Tag: Mentalillness

  • İşyerinde Pozitif Güçlendirme Depresyonumu Nasıl İyileştirdi?

    Her zaman gelişme için en güçlü katalizörün yapıcı geri bildirim olduğuna inandım. Kendime olumsuz geri bildirim duymak veya vermek beni geliştirdi veya daha çok çabalamamı sağladı. Belki de mükemmeliyetçiliğim veya insanları memnun etme eğilimlerim veya yetersizlik korkumdur.

    Biraz daha derine inersem, bunun aslında bir başa çıkma mekanizması olduğunu düşünüyorum. Hatırladığım kadarıyla depresyondayım. Her zaman düşük öz saygım vardı ve kendimi yeterince iyi görmedim, bu yüzden kendime karşı olağanüstü derecede sert davranıyorum. Başarılarımın tadını çıkarmıyorum veya onları kutlamıyorum ve bunun yerine daha iyi yapmam gereken veya doğru yapmadığım şeyler konusunda titizleniyorum. Kendime karşı daha olumsuz bir bakış açısına sahip olmak, başkalarının beni eleştiriyle hazırlıksız yakalamasından da beni korudu, bu benim en büyük kabusum.

    Ayrıca DEHB’im var ve DEHB’li kişilerin 12 yaşına geldiklerinde diğer çocuklara kıyasla 20.000 daha fazla olumsuz mesaj aldıkları tahmin ediliyor. Olumsuz mesajlar veya yapıcı geri bildirimleri bir motivasyon aracı olarak kullanmak zorundaymışım gibi hissettim, aksi takdirde algıladığım yetersizliğin ağırlığı altında ezilirdim.

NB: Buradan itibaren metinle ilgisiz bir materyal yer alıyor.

-- pv_equiv track=rewrite | github.com/ZeroProphet/klefki | tests/zkp/test_plonk.py | permute_idices
-- ===== SOURCE A (Python) =====
-- def permute_idices(wires: list[str]) -> list[int]:
--     # This function takes an array "circuit" of arbitrary values and returns an
--     # array with shuffles the indices of "circuit" for repeating values
--     size = len(wires)
--     permutation = [i + 1 for i in range(size)]
--     for i in range(size):
--         for j in range(i + 1, size):
--             if wires[i] == wires[j]:
--                 permutation[i], permutation[j] = permutation[j], permutation[i]
--                 break
--     return permutation
-- ===== SOURCE B (Python) =====
-- def permute_idices(wires: list[str]) -> list[int]:
--     # For each position, the permuted index is the next occurrence of the same
--     # value (1-based), wrapping around to the first occurrence: one forward pass
--     # to record first occurrences, one backward pass carrying the next occurrence
--     # seen so far in a dict.  O(n) instead of A's O(n^2) nested scans.
--     first = {}
--     for i, w in enumerate(wires):
--         first.setdefault(w, i)
--     nxt = {}
--     out = []
--     for i in reversed(range(len(wires))):
--         w = wires[i]
--         out.append(nxt.get(w, first[w]) + 1)
--         nxt[w] = i
--     out.reverse()
--     return out
-- ===== Notes on version B (the rewrite author's own statement) =====
-- stated objective: faster
-- what changed: Replaces the O(n^2) nested swap loops with two O(n) dict passes: record each value's first occurrence, then scan backwards carrying the next occurrence of each value, so position i gets next-occurrence(i)+1 wrapping to the first occurrence.
import Mathlib
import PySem

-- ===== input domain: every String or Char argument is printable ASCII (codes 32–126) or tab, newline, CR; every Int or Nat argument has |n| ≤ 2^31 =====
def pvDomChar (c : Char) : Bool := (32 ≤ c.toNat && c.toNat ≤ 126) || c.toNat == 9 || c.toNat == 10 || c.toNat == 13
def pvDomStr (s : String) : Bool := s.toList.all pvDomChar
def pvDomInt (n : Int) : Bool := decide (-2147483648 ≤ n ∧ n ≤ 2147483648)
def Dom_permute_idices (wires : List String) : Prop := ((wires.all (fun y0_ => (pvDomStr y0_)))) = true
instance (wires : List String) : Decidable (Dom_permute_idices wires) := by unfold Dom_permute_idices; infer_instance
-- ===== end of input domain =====

-- B replaces A's O(n^2) nested swap loops by two linear dict passes (first
-- occurrence forward, next occurrence backward); equivalence of the return
-- values is proved for all inputs (both functions are total).

-- ===== PORT A =====
-- inner loop of A: first j ≥ start with wires[j] == v (break), none if no match
def findFrom (wires : List String) (v : String) (j : Nat) : Option Nat :=
  if h : j < wires.length then
    if wires.getD j "" = v then some j else findFrom wires v (j + 1)
  else none
termination_by wires.length - j

-- one outer iteration of A: find the first matching j > i and swap (indices are
-- always in range, so getD 0 is exact)
def stepA (wires : List String) (perm : List Int) (i : Nat) : List Int :=
  match findFrom wires (wires.getD i "") (i + 1) with
  | some j => (perm.set i (perm.getD j 0)).set j (perm.getD i 0)
  | none => perm

def permute_idices (wires : List String) : List Int :=
  (List.range wires.length).foldl (stepA wires)
    ((List.range wires.length).map (fun i => Int.ofNat i + 1))

-- ===== PORT B =====
-- first.setdefault(w, i) over enumerate(wires)
def firstPass (wires : List String) : PySem.Dict String Int :=
  (PySem.List.enumerate wires).foldl
    (fun d p => d.setdefault p.2 p.1) PySem.Dict.empty

-- the backward loop `for i in reversed(range(len(wires)))`, appending to out;
-- first[w] always has the key, so `(first.get? w).getD 0` is exact
def bLoop (wires : List String) (first : PySem.Dict String Int) :
    Nat → PySem.Dict String Int → List Int → List Int
  | 0, _, out => out
  | i + 1, nxt, out =>
      let w := wires.getD i ""
      let v := ((nxt.get? w).getD ((first.get? w).getD 0)) + 1
      bLoop wires first i (nxt.insert w (i : Int)) (out ++ [v])

def permute_idices_alt (wires : List String) : List Int :=
  (bLoop wires (firstPass wires) wires.length PySem.Dict.empty []).reverse

-- ===== PRECONDITION & SPEC =====
def Spec_permute_idices (wires : List String) (out : List Int) : Prop := out = permute_idices_alt wires
instance (wires : List String) (out : List Int) : Decidable (Spec_permute_idices wires out) := by unfold Spec_permute_idices; infer_instance

-- ===== CLAIM (what is proved, stated in full; the proofs are below) =====
def Claim_equal_permute_idices : Prop := ∀ (wires : List String), Dom_permute_idices wires → Spec_permute_idices wires (permute_idices wires)

-- ===== LEMMAS AND PROOFS =====

-- shorthand: the value at index t
def wG (wires : List String) (t : Nat) : String := wires.getD t ""

-- the common characterisation: next occurrence after t, wrapping to the first
def fstOcc (wires : List String) (t : Nat) : Nat :=
  (findFrom wires (wG wires t) 0).getD t

def target (wires : List String) (t : Nat) : Int :=
  match findFrom wires (wG wires t) (t + 1) with
  | some j => (j : Int) + 1
  | none => (fstOcc wires t : Int) + 1

-- the invariant of A's outer loop after i iterations
def g (wires : List String) (i t : Nat) : Int :=
  if t < i then target wires t
  else if (∃ s, s < i ∧ wG wires s = wG wires t) ∧
          (∀ s, s < t → i ≤ s → wG wires s ≠ wG wires t)
       then (fstOcc wires t : Int) + 1 else (t : Int) + 1

lemma findFrom_stop (wires : List String) (v : String) (j : Nat)
    (h : ¬ j < wires.length) : findFrom wires v j = none := by
  rw [findFrom]; simp [h]

lemma findFrom_step (wires : List String) (v : String) (j : Nat)
    (h : j < wires.length) :
    findFrom wires v j = if wires.getD j "" = v then some j else findFrom wires v (j + 1) := by
  rw [findFrom]; simp [h]

lemma findFrom_some (wires : List String) (v : String) :
    ∀ j k, findFrom wires v j = some k →
      j ≤ k ∧ k < wires.length ∧ wires.getD k "" = v ∧
      ∀ m, j ≤ m → m < k → wires.getD m "" ≠ v := by
  have main : ∀ f j k, wires.length - j ≤ f → findFrom wires v j = some k →
      j ≤ k ∧ k < wires.length ∧ wires.getD k "" = v ∧
      ∀ m, j ≤ m → m < k → wires.getD m "" ≠ v := by
    intro f
    induction f with
    | zero =>
      intro j k hf hfind
      rw [findFrom_stop wires v j (by omega)] at hfind
      exact absurd hfind (by simp)
    | succ f ih =>
      intro j k hf hfind
      by_cases hj : j < wires.length
      · rw [findFrom_step wires v j hj] at hfind
        split_ifs at hfind with he
        · cases hfind
          exact ⟨le_refl _, hj, he, by omega⟩
        · obtain ⟨h1, h2, h3, h4⟩ := ih (j + 1) k (by omega) hfind
          refine ⟨by omega, h2, h3, ?_⟩
          intro m hm1 hm2
          rcases Nat.eq_or_lt_of_le hm1 with h | h
          · subst h; exact he
          · exact h4 m h hm2
      · rw [findFrom_stop wires v j hj] at hfind
        exact absurd hfind (by simp)
  intro j k
  exact main (wires.length - j) j k (le_refl _)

    Mesleki olarak, sürekli olarak “geri bildirim bir armağandır” ve zor geri bildirimler aldığınızda bundan mutlu olmanız gerektiği gibi şeyler duydum. Olumsuz geri bildirimlerin büyümem ve gelişmem için gerekli olduğuna ve bunlar olmadan rehavete kapılmış veya durgunlaşacağıma inanıyordum. Hatta sürekli gelişmem gerektiğini bile söyledim çünkü ileriye gitmiyorsam geriye doğru gidiyorum. Ayrıca “yapıcı geri bildirim bir özen eylemidir” gibi şeyler de söyledim çünkü bu, birinin daha iyi olma kapasitesine inandığınız anlamına geliyor (ki hala inanıyorum).

    Bu yüzden kariyerim boyunca, olumlu geri bildirimleri veya takviyeleri filtreledim. Aldığım “iyi iş!” ve “gerçekten zekisin!” türünden yorumları görmezden geldim çünkü ya onlara inanmıyordum ya da işe yaramaz olduklarını düşünüyordum.

    Ancak son zamanlarda, bunların hepsi değişti. Yeni bir işe başladım ve takım arkadaşlarımın ve patronumun birbirlerini tebrik etmekte ve birbirlerinin başarılarını takdir etmekte hızlı olduklarını hemen fark ettim. İlk başta bunu pek önemsemedim ama yerleştikçe ve çok fazla olumlu destek almaya başladıkça kendimle ilgili daha iyi hissetmeye başladım. Bir kişinin yaptığı her olumlu yorumla özgüvenim artıyor. Bu özgüven ve pozitiflik beni korkudan veya yetersiz hissetmekten çok daha fazla motive etti.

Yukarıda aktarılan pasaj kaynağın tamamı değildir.